Repeat only the stretch of lines below that runs from the line with "-- ===== PRECONDITION" through the line with "-- ===== LEMMAS", unaltered.

*** Records shown ***

-- pv_equiv track=rewrite | github.com/jenjnif/prime_numbers | finding_unique_primes.py | unique_prime_factors
-- ===== SOURCE A (Python) =====
-- def unique_prime_factors(n):
--     primes = []
--     total = 1
--     if n == 1:
--         primes = [1]
--         return primes
--     for i in range(2, n):
--         if is_prime(i):
--             total = total * i
--             if total < n:
--                 primes.append(i)
--     return primes
--
-- def is_prime(x):
--     prime = True
--     for i in range(2, x):
--         if x % i == 0:
--             prime = False
--     return prime
-- ===== SOURCE B (Python) =====
-- def unique_prime_factors(n):
--     if n == 1:
--         return [1]
--     primes = []
--     total = 1
--     for p in range(2, n):
--         if total * p >= n:
--             break
--         if _is_prime(p):
--             primes.append(p)
--             total *= p
--     return primes
--
-- def _is_prime(x):
--     if x < 2:
--         return False
--     d = 2
--     while d * d <= x:
--         if x % d == 0:
--             return False
--         d += 1
--     return True
-- ===== Notes on version B (the rewrite author's own statement) =====
-- stated objective: faster
-- what changed: B breaks out of the candidate loop as soon as the cumulative product reaches n (instead of scanning all of range(2,n)) and tests primality by trial division up to sqrt(x) with early exit (instead of dividing by every i < x).
import Mathlib
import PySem

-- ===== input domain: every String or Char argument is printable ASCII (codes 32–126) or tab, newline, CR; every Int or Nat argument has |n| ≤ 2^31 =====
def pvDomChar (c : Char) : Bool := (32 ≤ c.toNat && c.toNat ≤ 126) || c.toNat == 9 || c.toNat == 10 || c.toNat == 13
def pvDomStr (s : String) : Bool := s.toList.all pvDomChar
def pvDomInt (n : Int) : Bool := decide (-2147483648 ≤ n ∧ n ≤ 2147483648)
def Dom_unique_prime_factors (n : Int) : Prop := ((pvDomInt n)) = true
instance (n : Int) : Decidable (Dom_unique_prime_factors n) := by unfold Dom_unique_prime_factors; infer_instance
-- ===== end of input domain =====

-- B breaks once the cumulative product reaches n and uses a sqrt trial-division primality
-- test with early exit, instead of A's full scan of range(2, n) with an O(i) primality test.

-- ===== PORT A =====
-- is_prime from Source A: trial division over ALL of range(2, x), no early exit
def isPrimeA (x : Int) : Bool :=
  (PySem.List.pyRange 2 x 1).foldl
    (fun prime i => if PySem.Int.mod x i == 0 then false else prime) true

-- one iteration of A's main loop (state = (primes, total))
def stepA (n : Int) (st : List Int × Int) (i : Int) : List Int × Int :=
  if isPrimeA i then
    let total := st.2 * i
    if total < n then (st.1 ++ [i], total) else (st.1, total)
  else st

def unique_prime_factors (n : Int) : List Int :=
  if n == 1 then [1]
  else ((PySem.List.pyRange 2 n 1).foldl (stepA n) ([], 1)).1

-- ===== PORT B =====
-- _is_prime from Source B: while d*d <= x, early exit on a divisor
def isPrimeBLoop (x : Int) (d : Int) : Bool :=
  if h : d * d ≤ x then
    (if PySem.Int.mod x d == 0 then false else isPrimeBLoop x (d + 1))
  else true
termination_by (x + 1 - d).toNat
decreasing_by
  have h2 : 0 ≤ x := le_trans (mul_self_nonneg d) h
  have h1 : 2 * d ≤ x + 1 := by nlinarith [sq_nonneg (d - 1)]
  omega

def isPrimeB (x : Int) : Bool :=
  if x < 2 then false else isPrimeBLoop x 2

-- Source B's main loop over range(2, n) with the break 'total * p >= n'
def altGo (n : Int) (total : Int) (primes : List Int) : List Int → List Int
  | [] => primes
  | p :: rest =>
    if n ≤ total * p then primes
    else if isPrimeB p then altGo n (total * p) (primes ++ [p]) rest
    else altGo n total primes rest

def unique_prime_factors_alt (n : Int) : List Int :=
  if n == 1 then [1]
  else altGo n 1 [] (PySem.List.pyRange 2 n 1)

-- ===== PRECONDITION & SPEC =====
def Spec_unique_prime_factors (n : Int) (out : List Int) : Prop := out = unique_prime_factors_alt n
instance (n : Int) (out : List Int) : Decidable (Spec_unique_prime_factors n out) := by unfold Spec_unique_prime_factors; infer_instance

-- ===== CLAIM (what is proved, stated in full; the proofs are below) =====
def Claim_equal_unique_prime_factors : Prop := ∀ (n : Int), Dom_unique_prime_factors n → Spec_unique_prime_factors n (unique_prime_factors n)

-- ===== LEMMAS AND PROOFS =====

-- A's primality fold is an 'all' over the range
lemma isPrimeA_eq_all (x : Int) :
    isPrimeA x = (PySem.List.pyRange 2 x 1).all (fun i => !(PySem.Int.mod x i == 0)) := by
  unfold isPrimeA
  generalize PySem.List.pyRange 2 x 1 = l
  suffices h : ∀ (l : List Int) (b : Bool),
      l.foldl (fun prime i => if PySem.Int.mod x i == 0 then false else prime) b
        = (b && l.all (fun i => !(PySem.Int.mod x i == 0))) by
    simpa using h l true
  intro l
  induction l with
  | nil => simp
  | cons p rest ih =>
    intro b
    simp only [List.foldl_cons, List.all_cons, ih]
    by_cases hp : PySem.Int.mod x p == 0 <;> simp [hp]

lemma isPrimeBLoop_iff (x : Int) :
    ∀ d, 2 ≤ d → (isPrimeBLoop x d = true ↔ (∀ e, d ≤ e → e * e ≤ x → ¬ (x % e = 0))) := by
  intro d
  induction d using isPrimeBLoop.induct (x := x) with
  | case1 d h hdvd =>
    intro hd2
    rw [isPrimeBLoop, dif_pos h, if_pos hdvd]
    have hmod : x % d = 0 :=
      Int.emod_eq_zero_of_dvd ((PySem.Int.mod_eq_zero_iff_dvd x d).mp ((beq_iff_eq).mp hdvd))
    simp only [Bool.false_eq_true, false_iff]
    intro hall
    exact hall d le_rfl h hmod
  | case2 d h hdvd ih =>
    intro hd2
    rw [isPrimeBLoop, dif_pos h, if_neg hdvd, ih (by omega)]
    constructor
    · intro hall e hde hee
      rcases eq_or_lt_of_le hde with rfl | hlt
      · intro hmod
        have : d ∣ x := Int.dvd_of_emod_eq_zero hmod
        have : PySem.Int.mod x d = 0 := (PySem.Int.mod_eq_zero_iff_dvd x d).mpr this
        exact hdvd (by simpa using this)
      · exact hall e (by omega) hee
    · intro hall e hde hee
      exact hall e (by omega) hee
  | case3 d h =>
    intro hd2
    rw [isPrimeBLoop, dif_neg h]
    simp only [true_iff]
    intro e hde hee hmod
    -- e*e ≤ x but d*d > x and d ≤ e: contradiction since e*e ≥ d*d when... need care
    have hx : 0 ≤ x := le_trans (mul_self_nonneg e) hee
    have : d * d ≤ e * e := by nlinarith
    omega

lemma isPrimeA_iff (x : Int) :
    isPrimeA x = true ↔ (∀ i, 2 ≤ i → i < x → ¬ (x % i = 0)) := by
  rw [isPrimeA_eq_all, List.all_eq_true]
  constructor
  · intro h i h2 hix hmod
    have hi : i ∈ PySem.List.pyRange 2 x 1 := (PySem.List.mem_pyRange_one).mpr ⟨h2, hix⟩
    have := h i hi
    rw [PySem.Int.mod_eq_emod_of_pos (by omega : (0:Int) < i)] at this
    simp [hmod] at this
  · intro h i hi
    have := (PySem.List.mem_pyRange_one).mp hi
    have hne := h i this.1 this.2
    rw [PySem.Int.mod_eq_emod_of_pos (by omega : (0:Int) < i)]
    simpa using hne

lemma isPrimeB_iff (x : Int) (hx : 2 ≤ x) :
    isPrimeB x = true ↔ (∀ e, 2 ≤ e → e * e ≤ x → ¬ (x % e = 0)) := by
  unfold isPrimeB
  rw [if_neg (by omega : ¬ x < 2)]
  exact isPrimeBLoop_iff x 2 (by omega)

-- the two primality tests agree on every candidate ≥ 2
lemma isPrime_eq (x : Int) (hx : 2 ≤ x) : isPrimeA x = isPrimeB x := by
  have hA := isPrimeA_iff x
  have hB := isPrimeB_iff x hx
  cases hA' : isPrimeA x <;> cases hB' : isPrimeB x <;> try rfl
  · -- A false, B true: some divisor 2 ≤ i < x, but none with e*e ≤ x
    exfalso
    have hall := hB.mp hB'
    have : ¬ (∀ i, 2 ≤ i → i < x → ¬ (x % i = 0)) := by
      intro hc; simp [hA.mpr hc] at hA'
    push_neg at this
    obtain ⟨i, h2i, hix, hmod⟩ := this
    have hdvd : i ∣ x := Int.dvd_of_emod_eq_zero hmod
    obtain ⟨j, hj⟩ := hdvd
    have hjpos : 1 ≤ j := by nlinarith
    have hj2 : 2 ≤ j := by
      rcases eq_or_lt_of_le hjpos with rfl | h
      · omega
      · omega
    -- take the smaller of i, j
    rcases le_total i j with hle | hle
    · exact hall i h2i (by nlinarith) hmod
    · have : x % j = 0 := Int.emod_eq_zero_of_dvd ⟨i, by rw [hj]; ring⟩
      exact hall j hj2 (by nlinarith) this
  · -- A true, B false: no divisor in 2..x-1, but B found e with e*e ≤ x, x % e = 0
    exfalso
    have hallA := hA.mp hA'
    have : ¬ (∀ e, 2 ≤ e → e * e ≤ x → ¬ (x % e = 0)) := by
      intro hc; simp [hB.mpr hc] at hB'
    push_neg at this
    obtain ⟨e, h2e, hee, hmod⟩ := this
    have : e < x := by nlinarith
    exact hallA e h2e this hmod

-- once total*p has reached n, A's remaining fold appends nothing
lemma foldA_noapp (n : Int) :
    ∀ (l : List Int) (primes : List Int) (total p : Int), 1 ≤ total → 2 ≤ p →
      n ≤ total * p → (∀ q ∈ l, p ≤ q ∧ 2 ≤ q) →
      (l.foldl (stepA n) (primes, total)).1 = primes := by
  intro l
  induction l with
  | nil => intro primes total p _ _ _ _; rfl
  | cons q rest ih =>
    intro primes total p htot hp hn hall
    have hq := hall q (List.mem_cons_self)
    have hrest : ∀ r ∈ rest, p ≤ r ∧ 2 ≤ r := fun r hr => hall r (List.mem_cons_of_mem _ hr)
    simp only [List.foldl_cons]
    unfold stepA
    by_cases hpr : isPrimeA q
    · have haux : (0:Int) ≤ total * p * (q - 1) :=
        mul_nonneg (mul_nonneg (by linarith) (by linarith)) (by linarith [hq.1])
      have hge : n ≤ total * q := le_trans hn (by nlinarith [haux])
      rw [if_pos hpr]
      simp only [if_neg (not_lt.mpr hge)]
      exact ih primes (total * q) p (by nlinarith [hq.2]) hp
        (le_trans hn (by nlinarith [haux])) hrest
    · rw [if_neg hpr]
      exact ih primes total p htot hp hn hrest

-- main loop equivalence on a sorted list of candidates ≥ 2
lemma fold_eq_altGo (n : Int) :
    ∀ (l : List Int) (primes : List Int) (total : Int), 1 ≤ total →
      (∀ q ∈ l, 2 ≤ q) → l.Sorted (· ≤ ·) →
      (l.foldl (stepA n) (primes, total)).1 = altGo n total primes l := by
  intro l
  induction l with
  | nil => intro primes total _ _ _; rfl
  | cons p rest ih =>
    intro primes total htot hall hsort
    have hp : 2 ≤ p := hall p (List.mem_cons_self)
    have hrest2 : ∀ q ∈ rest, 2 ≤ q := fun q hq => hall q (List.mem_cons_of_mem _ hq)
    have hrestp : ∀ q ∈ rest, p ≤ q := fun q hq => (List.sorted_cons.mp hsort).1 q hq
    have hsort' : rest.Sorted (· ≤ ·) := (List.sorted_cons.mp hsort).2
    simp only [List.foldl_cons, altGo]
    by_cases hbrk : n ≤ total * p
    · rw [if_pos hbrk]
      unfold stepA
      by_cases hpr : isPrimeA p
      · rw [if_pos hpr]
        simp only [if_neg (not_lt.mpr hbrk)]
        have haux : (0:Int) ≤ total * p * (p - 1) :=
          mul_nonneg (mul_nonneg (by linarith) (by linarith)) (by linarith)
        exact foldA_noapp n rest primes (total * p) p (by nlinarith) hp
          (le_trans hbrk (by nlinarith [haux])) (fun q hq => ⟨hrestp q hq, hrest2 q hq⟩)
      · rw [if_neg hpr]
        exact foldA_noapp n rest primes total p htot hp hbrk
          (fun q hq => ⟨hrestp q hq, hrest2 q hq⟩)
    · rw [if_neg hbrk]
      unfold stepA
      rw [isPrime_eq p hp]
      by_cases hpr : isPrimeB p
      · rw [if_pos hpr, if_pos hpr]
        simp only [if_pos (not_le.mp hbrk)]
        exact ih (primes ++ [p]) (total * p) (by nlinarith) hrest2 hsort'
      · rw [if_neg hpr, if_neg hpr]
        exact ih primes total htot hrest2 hsort'

-- ===== VERDICT (by name: the statement is the Claim_ definition above) =====
theorem unique_prime_factors_spec : Claim_equal_unique_prime_factors := by
  intro n _
  unfold Spec_unique_prime_factors unique_prime_factors unique_prime_factors_alt
  by_cases h1 : n = 1
  · simp [h1]
  · rw [if_neg (by simpa using h1), if_neg (by simpa using h1)]
    refine fold_eq_altGo n _ [] 1 le_rfl ?_ ?_
    · intro q hq; exact ((PySem.List.mem_pyRange_one).mp hq).1
    · exact List.Pairwise.imp (fun h => le_of_lt h) (PySem.List.pairwise_lt_pyRange_one 2 n)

*** End of Records shown ***

▸ Task output
-- ===== PRECONDITION & SPEC =====
def Spec_unique_prime_factors (n : Int) (out : List Int) : Prop := out = unique_prime_factors_alt n
instance (n : Int) (out : List Int) : Decidable (Spec_unique_prime_factors n out) := by unfold Spec_unique_prime_factors; infer_instance

-- ===== CLAIM (what is proved, stated in full; the proofs are below) =====
def Claim_equal_unique_prime_factors : Prop := ∀ (n : Int), Dom_unique_prime_factors n → Spec_unique_prime_factors n (unique_prime_factors n)

-- ===== LEMMAS AND PROOFS =====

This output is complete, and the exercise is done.